The board has recently announced the removal of MNP’s performance fee and the introduction of a new, highly competitive fee structure, effective from 01/02/2021. The new fee structure will follow a two-tiered management fee. A 0.5% p.a. fee will be applied to the first £300m of NAV, and a second tier of 0.35% p.a. will be applied to NAV exceeding £300m. MNP’s current OCF is 0.61%, slightly above the 0.49% average of the peer group (though this figure is heavily skewed downward by the presence of Scottish Mortgage). The change in the fee structure reflects the desire of the board and Martin Currie to grow the trust; if such an outcome occurs, one can expect the OCF to reduce over time.

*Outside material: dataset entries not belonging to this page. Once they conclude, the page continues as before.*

-- pv_equiv track=rewrite | github.com/jdbalistreri/adventofcode | y2019/src/day03.py | steps_to
-- ===== SOURCE A (Python) =====
-- def pair_contains(pair, point):
--     xp, yp = point
--     start, end = pair
--     x1, y1 = start
--     x2, y2 = end
--     return min(x1, x2) <= xp <= max(x1, x2) and min(y1, y2) <= yp <= max(y1, y2)
--
-- def distance_between(pair):
--     x1, y1 = pair[0]
--     x2, y2 = pair[1]
--     return abs(x2 - x1) + abs(y2 - y1)
--
-- def steps_to(point, wire):
--     steps = 0
--     for pair in wire:
--         if pair_contains(pair, point):
--             steps += distance_between((pair[0], point))
--             break
--         steps += distance_between(pair)
--     return steps
-- ===== SOURCE B (Python) =====
-- def pair_contains(pair, point):
--     xp, yp = point
--     start, end = pair
--     x1, y1 = start
--     x2, y2 = end
--     return min(x1, x2) <= xp <= max(x1, x2) and min(y1, y2) <= yp <= max(y1, y2)
--
-- def distance_between(pair):
--     x1, y1 = pair[0]
--     x2, y2 = pair[1]
--     return abs(x2 - x1) + abs(y2 - y1)
--
-- def steps_to(point, wire):
--     # Right fold over the wire, built back-to-front: a containing segment
--     # discards everything accumulated after it (it resets the running value
--     # to the partial distance), so the leftmost containing segment wins.
--     acc = 0
--     for pair in reversed(wire):
--         if pair_contains(pair, point):
--             acc = distance_between((pair[0], point))
--         else:
--             acc = distance_between(pair) + acc
--     return acc
-- ===== Notes on version B (the rewrite author's own statement) =====
-- stated objective: alternative
-- what changed: Replaces the forward accumulate-and-break scan by a right fold built back-to-front over the reversed wire, where a containing segment resets the running value to its partial distance (discarding the suffix), so the leftmost containing segment determines the result without any break or index search.
import Mathlib
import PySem

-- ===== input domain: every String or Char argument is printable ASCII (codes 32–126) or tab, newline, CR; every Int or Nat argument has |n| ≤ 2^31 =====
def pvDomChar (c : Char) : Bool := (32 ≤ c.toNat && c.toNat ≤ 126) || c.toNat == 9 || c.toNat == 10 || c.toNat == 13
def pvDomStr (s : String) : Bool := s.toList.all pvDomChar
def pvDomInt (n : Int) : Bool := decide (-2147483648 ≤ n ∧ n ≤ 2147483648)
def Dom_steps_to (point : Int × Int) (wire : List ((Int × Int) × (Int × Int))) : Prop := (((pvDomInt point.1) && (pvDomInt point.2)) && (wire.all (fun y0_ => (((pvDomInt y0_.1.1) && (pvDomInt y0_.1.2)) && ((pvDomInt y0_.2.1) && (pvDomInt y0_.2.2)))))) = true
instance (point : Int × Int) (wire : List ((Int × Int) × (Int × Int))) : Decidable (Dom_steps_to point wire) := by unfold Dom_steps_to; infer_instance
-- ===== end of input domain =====

-- B replaces A's forward accumulate-and-break scan by a back-to-front right fold in which a containing segment resets the accumulator; return values proved equal on all inputs.


-- ===== PORT A =====
def pairContains (pair : (Int × Int) × (Int × Int)) (point : Int × Int) : Bool :=
  let xp := point.1; let yp := point.2
  let x1 := pair.1.1; let y1 := pair.1.2
  let x2 := pair.2.1; let y2 := pair.2.2
  decide (min x1 x2 ≤ xp ∧ xp ≤ max x1 x2) && decide (min y1 y2 ≤ yp ∧ yp ≤ max y1 y2)

def distanceBetween (pair : (Int × Int) × (Int × Int)) : Int :=
  (pair.2.1 - pair.1.1).natAbs + (pair.2.2 - pair.1.2).natAbs

-- A's for-loop with break: structural recursion over the wire with accumulator 'steps'
def stepsToLoop (point : Int × Int) : List ((Int × Int) × (Int × Int)) → Int → Int
  | [], steps => steps
  | pair :: rest, steps =>
      if pairContains pair point then steps + distanceBetween (pair.1, point)
      else stepsToLoop point rest (steps + distanceBetween pair)

def steps_to (point : Int × Int) (wire : List ((Int × Int) × (Int × Int))) : Int :=
  stepsToLoop point wire 0

-- ===== PORT B =====
-- Source B's loop over reversed(wire): a left fold over wire.reverse whose step
-- resets the running value on a containing segment, else adds the segment length.
def steps_to_alt (point : Int × Int) (wire : List ((Int × Int) × (Int × Int))) : Int :=
  wire.reverse.foldl
    (fun acc pair =>
      if pairContains pair point then distanceBetween (pair.1, point)
      else distanceBetween pair + acc) 0

-- ===== PRECONDITION & SPEC =====
def Spec_steps_to (point : Int × Int) (wire : List ((Int × Int) × (Int × Int))) (out : Int) : Prop := out = steps_to_alt point wire
instance (point : Int × Int) (wire : List ((Int × Int) × (Int × Int))) (out : Int) : Decidable (Spec_steps_to point wire out) := by unfold Spec_steps_to; infer_instance

-- ===== CLAIM (what is proved, stated in full; the proofs are below) =====
def Claim_equal_steps_to : Prop := ∀ (point : Int × Int) (wire : List ((Int × Int) × (Int × Int))), Dom_steps_to point wire → Spec_steps_to point wire (steps_to point wire)

-- ===== LEMMAS AND PROOFS =====
-- foldl over the reverse is the corresponding right fold
lemma alt_eq_foldr (point : Int × Int) (wire : List ((Int × Int) × (Int × Int))) :
    steps_to_alt point wire =
      wire.foldr
        (fun pair acc =>
          if pairContains pair point then distanceBetween (pair.1, point)
          else distanceBetween pair + acc) 0 := by
  unfold steps_to_alt
  rw [List.foldl_reverse]

lemma stepsToLoop_eq_alt (point : Int × Int) (wire : List ((Int × Int) × (Int × Int))) (s : Int) :
    stepsToLoop point wire s = s + steps_to_alt point wire := by
  induction wire generalizing s with
  | nil => simp [stepsToLoop, steps_to_alt]
  | cons p rest ih =>
    rw [alt_eq_foldr]
    by_cases h : pairContains p point
    · simp [stepsToLoop, h]
    · simp only [stepsToLoop, h, if_neg, Bool.false_eq_true, not_false_iff, List.foldr_cons]
      rw [ih, alt_eq_foldr]
      ring

-- ===== VERDICT (by name: the statement is the Claim_ definition above) =====
theorem steps_to_spec : Claim_equal_steps_to := by
  intro point wire _
  show steps_to point wire = steps_to_alt point wire
  simpa using stepsToLoop_eq_alt point wire 0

MNP currently has a KID RIY of 0.86%, below the peer group’s average of 1.03%. However, we caution that the calculation method for the KID RIY varies between trusts, and that MNP’s figure may change because of the new fee structure.

ESG

ESG is a fundamental part of Zehrid’s investment process, a component in the analysis of both risk and return. ESG is incorporated through a proprietary scoring system, which is a similar framework to the risk score used in MNP’s fundamental analysis. Each ESG risk factor is given a score of 1 to 5, with a lower score reflecting a lower ESG risk. We believe that MNP’s ESG risk framework encompasses the vast majority of the key ESG risks faced by a company, with an especially detailed analysis of sustainability. For example, MNP accounts for environmental risks such as a company’s carbon footprint and pollution risks, while it also accounts for social risks like a lack of diversity, exploitation and consumer trust. These factors are not assessed separately, but are instead an aggregate of a much larger subset of ESG factors the team consider, with exploitation risk being calculated through the aggregate assessment of a further 20 risk factors, as can be seen below.

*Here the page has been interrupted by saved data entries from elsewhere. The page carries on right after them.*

-- pv_equiv track=rewrite | github.com/TatsianaPoto/od | detect.py | limit_boxes
-- ===== SOURCE A (Python) =====
-- def limit_boxes(images_with_boxes):
--     # limit boxes according to boxes_length
--     boxes_length = [4,7,4]
--     curr_len,box_count = 0, 0
--     j = 0
--     for i,(_, boxes) in enumerate(images_with_boxes):
--         j = i
--         curr_len += len(boxes)
--         if curr_len >= boxes_length[box_count]:
--             curr_len = 0
--             box_count +=1
--         if box_count == len(boxes_length):
--             break
--     return images_with_boxes[:j+1]
-- ===== SOURCE B (Python) =====
-- def limit_boxes(images_with_boxes):
--     # Nested decomposition: one outer pass per budget, inner loop consumes
--     # images until the budget is met; overflow is discarded per budget.
--     boxes_length = [4, 7, 4]
--     taken = 0
--     rest = images_with_boxes
--     for budget in boxes_length:
--         curr = 0
--         while rest:
--             _, boxes = rest[0]
--             rest = rest[1:]
--             taken += 1
--             curr += len(boxes)
--             if curr >= budget:
--                 break
--     return images_with_boxes[:taken]
-- ===== Notes on version B (the rewrite author's own statement) =====
-- stated objective: alternative
-- what changed: Replaced the single indexed pass with threshold-counter state (curr_len, box_count, j) by a budget-driven nested decomposition: an outer loop over the three budgets and an inner loop consuming images until each budget is met, returning the count of consumed images.
import Mathlib
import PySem

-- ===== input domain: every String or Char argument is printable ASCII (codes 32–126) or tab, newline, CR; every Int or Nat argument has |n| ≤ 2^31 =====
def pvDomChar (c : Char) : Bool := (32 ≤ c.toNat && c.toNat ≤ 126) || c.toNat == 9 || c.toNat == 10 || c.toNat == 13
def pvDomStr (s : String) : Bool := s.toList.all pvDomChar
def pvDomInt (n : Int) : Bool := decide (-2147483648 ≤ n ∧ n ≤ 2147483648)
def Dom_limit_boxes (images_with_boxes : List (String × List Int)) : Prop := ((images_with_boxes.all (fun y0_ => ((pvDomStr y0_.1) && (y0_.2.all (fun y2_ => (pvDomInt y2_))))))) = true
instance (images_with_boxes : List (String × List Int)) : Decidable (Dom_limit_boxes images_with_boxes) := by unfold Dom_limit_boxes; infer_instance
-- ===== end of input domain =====

-- B restructures A's single indexed pass (state curr_len/box_count/j) into an
-- outer loop over the budgets [4,7,4] with an inner loop consuming images.

-- ===== PORT A =====
-- the loop of A: state (i, curr_len, box_count, j); returns the final j.
-- boxes_length[box_count] is always in range when evaluated (box_count ∈ {0,1,2},
-- since the loop breaks as soon as box_count reaches 3), so .getD 0 is never taken.
def limitA_loop : List (String × List Int) → Int → Int → Int → Int → Int
  | [], _, _, _, j => j
  | (_, boxes) :: rest, i, curr_len, box_count, _ =>
      let j := i
      let curr_len := curr_len + (boxes.length : Int)
      let st :=
        if curr_len ≥ (PySem.List.pyGet? ([4, 7, 4] : List Int) box_count).getD 0 then
          ((0 : Int), box_count + 1)
        else (curr_len, box_count)
      if st.2 = 3 then j
      else limitA_loop rest (i + 1) st.1 st.2 j

def limit_boxes (images_with_boxes : List (String × List Int)) : List (String × List Int) :=
  PySem.List.slice images_with_boxes none (some (limitA_loop images_with_boxes 0 0 0 0 + 1))

-- ===== PORT B =====
-- inner while loop: consume images until curr ≥ budget; returns (rest, taken)
def limitB_inner (budget : Int) : List (String × List Int) → Int → Int → List (String × List Int) × Int
  | [], _, taken => ([], taken)
  | (_, boxes) :: rest, curr, taken =>
      let taken := taken + 1
      let curr := curr + (boxes.length : Int)
      if curr ≥ budget then (rest, taken)
      else limitB_inner budget rest curr taken

-- outer for loop over the budgets
def limitB_outer : List Int → List (String × List Int) → Int → Int
  | [], _, taken => taken
  | b :: bs, rest, taken =>
      let st := limitB_inner b rest 0 taken
      limitB_outer bs st.1 st.2

def limit_boxes_alt (images_with_boxes : List (String × List Int)) : List (String × List Int) :=
  PySem.List.slice images_with_boxes none (some (limitB_outer [4, 7, 4] images_with_boxes 0))

-- ===== PRECONDITION & SPEC =====
def Spec_limit_boxes (images_with_boxes : List (String × List Int)) (out : List (String × List Int)) : Prop := out = limit_boxes_alt images_with_boxes
instance (images_with_boxes : List (String × List Int)) (out : List (String × List Int)) : Decidable (Spec_limit_boxes images_with_boxes out) := by unfold Spec_limit_boxes; infer_instance

-- ===== CLAIM (what is proved, stated in full; the proofs are below) =====
def Claim_equal_limit_boxes : Prop := ∀ (images_with_boxes : List (String × List Int)), Dom_limit_boxes images_with_boxes → Spec_limit_boxes images_with_boxes (limit_boxes images_with_boxes)

-- ===== LEMMAS AND PROOFS =====

-- fused form of B's two loops (proof helper): budgets, curr, images, taken
def Brun : List Int → Int → List (String × List Int) → Int → Int
  | [], _, _, taken => taken
  | _ :: _, _, [], taken => taken
  | b :: bs, curr, (_, boxes) :: rest, taken =>
      let taken := taken + 1
      let curr := curr + (boxes.length : Int)
      if curr ≥ b then Brun bs 0 rest taken
      else Brun (b :: bs) curr rest taken

theorem limitB_outer_nil : ∀ (bs : List Int) (t : Int), limitB_outer bs [] t = t := by
  intro bs t
  induction bs with
  | nil => rfl
  | cons b bs ih => simp [limitB_outer, limitB_inner, ih]

theorem Brun_eq_outer :
    ∀ (l : List (String × List Int)) (b : Int) (bs : List Int) (curr t : Int),
      Brun (b :: bs) curr l t = limitB_outer bs (limitB_inner b l curr t).1 (limitB_inner b l curr t).2 := by
  intro l
  induction l with
  | nil => intro b bs curr t; simp [Brun, limitB_inner, limitB_outer_nil]
  | cons x rest ih =>
      intro b bs curr t
      obtain ⟨s, boxes⟩ := x
      simp only [Brun, limitB_inner]
      split
      · cases bs with
        | nil => simp [Brun, limitB_outer]
        | cons b' bs' => simp [limitB_outer, ih]
      · exact ih b bs _ _

-- core correspondence: A's loop at state box_count = 0/1/2 with stored j = t - 1
-- equals B's fused loop on the corresponding remaining budgets, shifted by one.
theorem A_eq_Brun :
    ∀ (l : List (String × List Int)) (curr t : Int),
      (limitA_loop l t curr 0 (t - 1) + 1 = Brun [4, 7, 4] curr l t) ∧
      (limitA_loop l t curr 1 (t - 1) + 1 = Brun [7, 4] curr l t) ∧
      (limitA_loop l t curr 2 (t - 1) + 1 = Brun [4] curr l t) := by
  intro l
  induction l with
  | nil =>
      intro curr t
      refine ⟨?_, ?_, ?_⟩ <;> simp [limitA_loop, Brun]
  | cons x rest ih =>
      intro curr t
      obtain ⟨s, boxes⟩ := x
      have ht : t + 1 - 1 = t := by ring
      have ih0 := ih 0 (t + 1)
      have ihc := ih (curr + (boxes.length : Int)) (t + 1)
      rw [ht] at ih0 ihc
      refine ⟨?_, ?_, ?_⟩ <;>
      · simp only [limitA_loop, Brun, PySem.List.pyGet?, PySem.List.pyIdx?]
        norm_num
        split
        · simp_all
        · simp_all

-- the stored j is overwritten on the first iteration, so it is irrelevant for a
-- nonempty list
theorem limitA_loop_j_irrel (x : String × List Int) (rest : List (String × List Int))
    (i curr bc j j' : Int) :
    limitA_loop (x :: rest) i curr bc j = limitA_loop (x :: rest) i curr bc j' := by
  obtain ⟨s, boxes⟩ := x
  simp only [limitA_loop]

-- ===== VERDICT (by name: the statement is the Claim_ definition above) =====
theorem limit_boxes_spec : Claim_equal_limit_boxes := by
  intro l _
  unfold Spec_limit_boxes limit_boxes limit_boxes_alt
  cases l with
  | nil => simp [limitA_loop, limitB_outer_nil, PySem.List.slice]
  | cons x rest =>
      have h1 : limitA_loop (x :: rest) 0 0 0 0 = limitA_loop (x :: rest) 0 0 0 (0 - 1) :=
        limitA_loop_j_irrel x rest 0 0 0 0 (0 - 1)
      have h2 := (A_eq_Brun (x :: rest) 0 0).1
      have h3 := Brun_eq_outer (x :: rest) 4 [7, 4] 0 0
      rw [h1]
      have : limitA_loop (x :: rest) 0 0 0 (0 - 1) + 1 = limitB_outer [4, 7, 4] (x :: rest) 0 := by
        rw [h2, h3]; rfl
      rw [this]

Example analysis of MNP’s ESG integration

Source: Martin Currie

MNP’s ESG framework has also been a deciding factor in its sell discipline. The exit from a position in Reckitt Benckiser in April 2019 was in part a result of that company’s deteriorating corporate culture and ethics, while the sale of Unilever in early 2020 was the result of a profit warning due to the lack of oversight and control in the company’s African operations.

We believe that MNP offers investors a truly ESG-compliant strategy, not just through the consistent integration of ESG in its investment process but also due to the scope and granularity of its ESG analysis, with hundreds of individual ESG factors being considered per company. Our opinion is supported by Morningstar’s sustainability rating for MNP, having ranked it as ‘high’. A high rating places it in the top 10% of Morningstar’s global equity large-cap peer group for sustainability, and MNP is also the only trust in the AIC Global sector to achieve this rating. MNP is in fact so sustainable that it ranks in the top 2% of the Morningstar peer group for this measure (the equivalent of being one of the top 100 must sustainable strategies in a universe of 6,700).

Fund History

Disclaimer

This report has been issued by Kepler Partners LLP.  The analyst who has prepared this report is aware that Kepler Partners LLP has a relationship with the company covered in this report and/or a conflict of interest which may impair the objectivity of the research.

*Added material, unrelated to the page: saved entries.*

lemma pv_sim (gd pd : PySem.Dict String (PySem.Set String)) (roadA : PySem.Set String)
    (k : String) (order : List String)
    (hGP : ∀ u c, c ∈ pvP gd u ↔ u ∈ pvP pd c)
    (hGnd : ∀ u, (pvP gd u).Nodup)
    (hRoad : ∀ v, v ∈ roadA ↔ pvReach pd v k)
    (hOrdS : order.Pairwise (· ≤ ·)) (hOrdN : order.Nodup)
    (hOrdM : ∀ v, v ∈ order ↔ pvReach pd v k) :
    ∀ (f1 : Nat) (f2 : Nat) (q : List String) (visit : PySem.Set String) (path : List String),
      q.Pairwise (· ≤ ·) → q.Nodup → (∀ c, c ∈ q ↔ pvReady pd k visit c) →
      (order.filter (fun c => !PySem.Set.contains visit c)).length < f1 →
      (order.filter (fun c => !PySem.Set.contains visit c)).length ≤ f2 →
      pvLoop2 gd pd roadA k f1 q visit path = pvScan pd k order f2 visit path := by
  intro f1
  induction f1 with
  | zero => intro f2 q visit path _ _ _ h1 _; omega
  | succ f1 ih =>
    intro f2 q visit path hqs hqn hqm h1 h2
    have hpred : ∀ c, ((!PySem.Set.contains visit c &&
        (pvP pd c).all (fun g => PySem.Set.contains visit g)) = true) ↔
        (c ∉ visit ∧ ∀ g ∈ pvP pd c, g ∈ visit) := by
      intro c
      simp [List.all_eq_true, PySem.Set.contains_iff]
    cases q with
    | nil =>
      have hnone : order.find? (fun c => !PySem.Set.contains visit c &&
          (pvP pd c).all (fun g => PySem.Set.contains visit g)) = none := by
        apply List.find?_eq_none.mpr
        intro c hcord hc
        obtain ⟨hnv, hpar⟩ := (hpred c).mp hc
        exact absurd ((hqm c).mpr ⟨(hOrdM c).mp hcord, hnv, hpar⟩) (List.not_mem_nil)
      have hL : pvLoop2 gd pd roadA k (f1 + 1) [] visit path = path := by
        simp only [pvLoop2]
      rw [hL]
      cases f2 with
      | zero => simp only [pvScan]
      | succ f2 => simp only [pvScan, hnone]
    | cons cur qrest =>
      obtain ⟨hcur_reach, hcur_nv, hcur_par⟩ := (hqm cur).mp List.mem_cons_self
      have hcur_ord : cur ∈ order := (hOrdM cur).mpr hcur_reach
      have hcur_filt : cur ∈ order.filter (fun c => !PySem.Set.contains visit c) := by
        rw [List.mem_filter]
        exact ⟨hcur_ord, by simp [hcur_nv, PySem.Set.contains_iff]⟩
      have hcnt_pos := List.length_pos_of_mem hcur_filt
      cases f2 with
      | zero => omega
      | succ f2 =>
        have hfilter_eq : order.filter (fun c => !PySem.Set.contains visit c &&
            (pvP pd c).all (fun g => PySem.Set.contains visit g)) = cur :: qrest := by
          apply pv_sorted_nodup_eq (hOrdS.filter _) hqs (hOrdN.filter _) hqn
          intro x
          rw [List.mem_filter]
          constructor
          · rintro ⟨hxo, hx⟩
            obtain ⟨hnv, hpar⟩ := (hpred x).mp hx
            exact (hqm x).mpr ⟨(hOrdM x).mp hxo, hnv, hpar⟩
          · intro hx
            obtain ⟨hr, hnv, hpar⟩ := (hqm x).mp hx
            exact ⟨(hOrdM x).mpr hr, (hpred x).mpr ⟨hnv, hpar⟩⟩
        have hfind : order.find? (fun c => !PySem.Set.contains visit c &&
            (pvP pd c).all (fun g => PySem.Set.contains visit g)) = some cur := by
          rw [← List.head?_filter, hfilter_eq]
          rfl
        have hLstep : pvLoop2 gd pd roadA k (f1 + 1) (cur :: qrest) visit path =
            if cur == k then path ++ [cur]
            else pvLoop2 gd pd roadA k f1
              ((pvP gd cur).foldl (fun qq c =>
                  if (!PySem.Set.contains (PySem.Set.add visit cur) c
                      && PySem.Set.contains roadA c)
                      && (pvP pd c).all (fun g => PySem.Set.contains (PySem.Set.add visit cur) g)
                  then pvHeapPush qq c else qq) qrest)
              (PySem.Set.add visit cur) (path ++ [cur]) := by
          simp only [pvLoop2]
        have hSstep : pvScan pd k order (f2 + 1) visit path =
            if cur == k then path ++ [cur]
            else pvScan pd k order f2 (PySem.Set.add visit cur) (path ++ [cur]) := by
          simp only [pvScan, hfind]
        rw [hLstep, hSstep]
        by_cases hk : cur = k
        · rw [if_pos (by simp [hk]), if_pos (by simp [hk])]
        · rw [if_neg (by simp [hk]), if_neg (by simp [hk])]
          have hcur_not_qrest : cur ∉ qrest := (List.nodup_cons.mp hqn).1
          have hcond : ∀ c, ((!PySem.Set.contains (PySem.Set.add visit cur) c
              && PySem.Set.contains roadA c)
              && (pvP pd c).all (fun g => PySem.Set.contains (PySem.Set.add visit cur) g)) = true ↔
              pvReady pd k (PySem.Set.add visit cur) c := by
            intro c
            unfold pvReady
            simp only [Bool.and_eq_true, Bool.not_eq_true', Bool.eq_false_iff, Ne,
              List.all_eq_true, PySem.Set.contains_iff, hRoad c]
            tauto
          have hdisj : ∀ c ∈ pvP gd cur,
              ((!PySem.Set.contains (PySem.Set.add visit cur) c
                && PySem.Set.contains roadA c)
                && (pvP pd c).all (fun g => PySem.Set.contains (PySem.Set.add visit cur) g)) = true →
              c ∉ qrest := by
            intro c hcG _ hcq
            obtain ⟨_, _, hpar⟩ := (hqm c).mp (List.mem_cons_of_mem _ hcq)
            exact hcur_nv (hpar cur ((hGP cur c).mp hcG))
          obtain ⟨E1, E2, E3⟩ := pv_fold_push_spec _ (pvP gd cur) qrest
            (List.Pairwise.of_cons hqs) ((List.nodup_cons.mp hqn).2) (hGnd cur) hdisj
          have hqm' : ∀ c, c ∈ (pvP gd cur).foldl (fun qq c =>
              if (!PySem.Set.contains (PySem.Set.add visit cur) c
                  && PySem.Set.contains roadA c)
                  && (pvP pd c).all (fun g => PySem.Set.contains (PySem.Set.add visit cur) g)
              then pvHeapPush qq c else qq) qrest ↔
              pvReady pd k (PySem.Set.add visit cur) c := by
            intro c
            rw [E3 c]
            constructor
            · rintro (hc | ⟨_, hcc⟩)
              · obtain ⟨hr, hnv, hpar⟩ := (hqm c).mp (List.mem_cons_of_mem _ hc)
                have hne : c ≠ cur := by rintro rfl; exact hcur_not_qrest hc
                refine ⟨hr, ?_, fun g hg => (PySem.Set.mem_add visit cur g).mpr (Or.inl (hpar g hg))⟩
                intro hmem
                rcases (PySem.Set.mem_add visit cur c).mp hmem with hmem | hmem
                · exact hnv hmem
                · exact hne hmem
              · exact (hcond c).mp hcc
            · intro hcready
              obtain ⟨hr, hnv', hpar'⟩ := hcready
              by_cases hall : ∀ g ∈ pvP pd c, g ∈ visit
              · have hnv : c ∉ visit :=
                  fun hc => hnv' ((PySem.Set.mem_add visit cur c).mpr (Or.inl hc))
                have hcq : c ∈ cur :: qrest := (hqm c).mpr ⟨hr, hnv, hall⟩
                rcases List.mem_cons.mp hcq with rfl | hc
                · exact absurd ((PySem.Set.mem_add visit c c).mpr (Or.inr rfl)) hnv'
                · exact Or.inl hc
              · have hex : ∃ g ∈ pvP pd c, g ∉ visit := by
                  by_contra hno
                  exact hall (fun g hg => by_contra fun hgn => hno ⟨g, hg, hgn⟩)
                obtain ⟨g, hg, hgnv⟩ := hex
                rcases (PySem.Set.mem_add visit cur g).mp (hpar' g hg) with hgv | rfl
                · exact absurd hgv hgnv
                · exact Or.inr ⟨(hGP g c).mpr hg, (hcond c).mpr ⟨hr, hnv', hpar'⟩⟩
          have hdec := pv_cnt_dec order hOrdN visit cur hcur_ord hcur_nv
          exact ih f2 _ (PySem.Set.add visit cur) (path ++ [cur]) E1 E2 hqm'
            (by omega) (by omega)
-- pv_equiv track=rewrite | github.com/RomarioSantos-Oficial/SectorFlow-Setups | core/llm_advisor.py | _compact_assistant_text
-- ===== SOURCE A (Python) =====
-- LOCAL_MAX_ASSISTANT_CHARS = 1200
--
-- def _compact_assistant_text(text: str) -> str:
--     """Reduz texto salvo no histórico para evitar inflar contexto local."""
--     raw = (text or "").strip()
--     if not raw:
--         return ""
--
--     cleaned = raw
--     markers = (
--         "thinking process:",
--         "reasoning:",
--         "chain of thought:",
--     )
--     low = cleaned.lower()
--     for marker in markers:
--         pos = low.find(marker)
--         if pos >= 0:
--             cleaned = cleaned[:pos].strip()
--             low = cleaned.lower()
--
--     if len(cleaned) > LOCAL_MAX_ASSISTANT_CHARS:
--         cleaned = cleaned[:LOCAL_MAX_ASSISTANT_CHARS].rstrip() + "..."
--     return cleaned
-- ===== SOURCE B (Python) =====
-- LOCAL_MAX_ASSISTANT_CHARS = 1200
--
-- def _compact_assistant_text(text: str) -> str:
--     cleaned = (text or "").strip()
--     low = cleaned.lower()
--     positions = [p for p in (low.find(m) for m in
--                  ("thinking process:", "reasoning:", "chain of thought:"))
--                  if p >= 0]
--     if positions:
--         cleaned = cleaned[:min(positions)].strip()
--     if len(cleaned) > LOCAL_MAX_ASSISTANT_CHARS:
--         cleaned = cleaned[:LOCAL_MAX_ASSISTANT_CHARS].rstrip() + "..."
--     return cleaned
-- ===== Notes on version B (the rewrite author's own statement) =====
-- stated objective: simpler
-- what changed: A repeatedly cuts, re-lowercases and re-scans the shrinking text once per marker; B lowercases the stripped text once, collects each marker's find position in a single comprehension, and performs one cut at the minimum position.
import Mathlib
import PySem

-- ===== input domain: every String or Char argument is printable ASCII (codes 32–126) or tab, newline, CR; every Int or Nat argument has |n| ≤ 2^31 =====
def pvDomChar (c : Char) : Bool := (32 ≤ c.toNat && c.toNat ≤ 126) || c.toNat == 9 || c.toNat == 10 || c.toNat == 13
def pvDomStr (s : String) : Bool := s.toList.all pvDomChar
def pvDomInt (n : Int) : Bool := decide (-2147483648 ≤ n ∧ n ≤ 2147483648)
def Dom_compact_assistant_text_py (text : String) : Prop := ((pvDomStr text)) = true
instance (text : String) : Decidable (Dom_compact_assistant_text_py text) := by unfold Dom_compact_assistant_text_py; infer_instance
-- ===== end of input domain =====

Past performance is not a reliable indicator of future results. The value of investments can fall as well as rise and you may get back less than you invested when you decide to sell your investments. It is strongly recommended that if you are a private investor independent financial advice should be taken before making any investment or financial decision.

Kepler Partners is not authorised to make recommendations to retail clients. This report has been issued by Kepler Partners LLP, is based on factual information only, is solely for information purposes only and any views contained in it must not be construed as investment or tax advice or a recommendation to buy, sell or take any action in relation to any investment.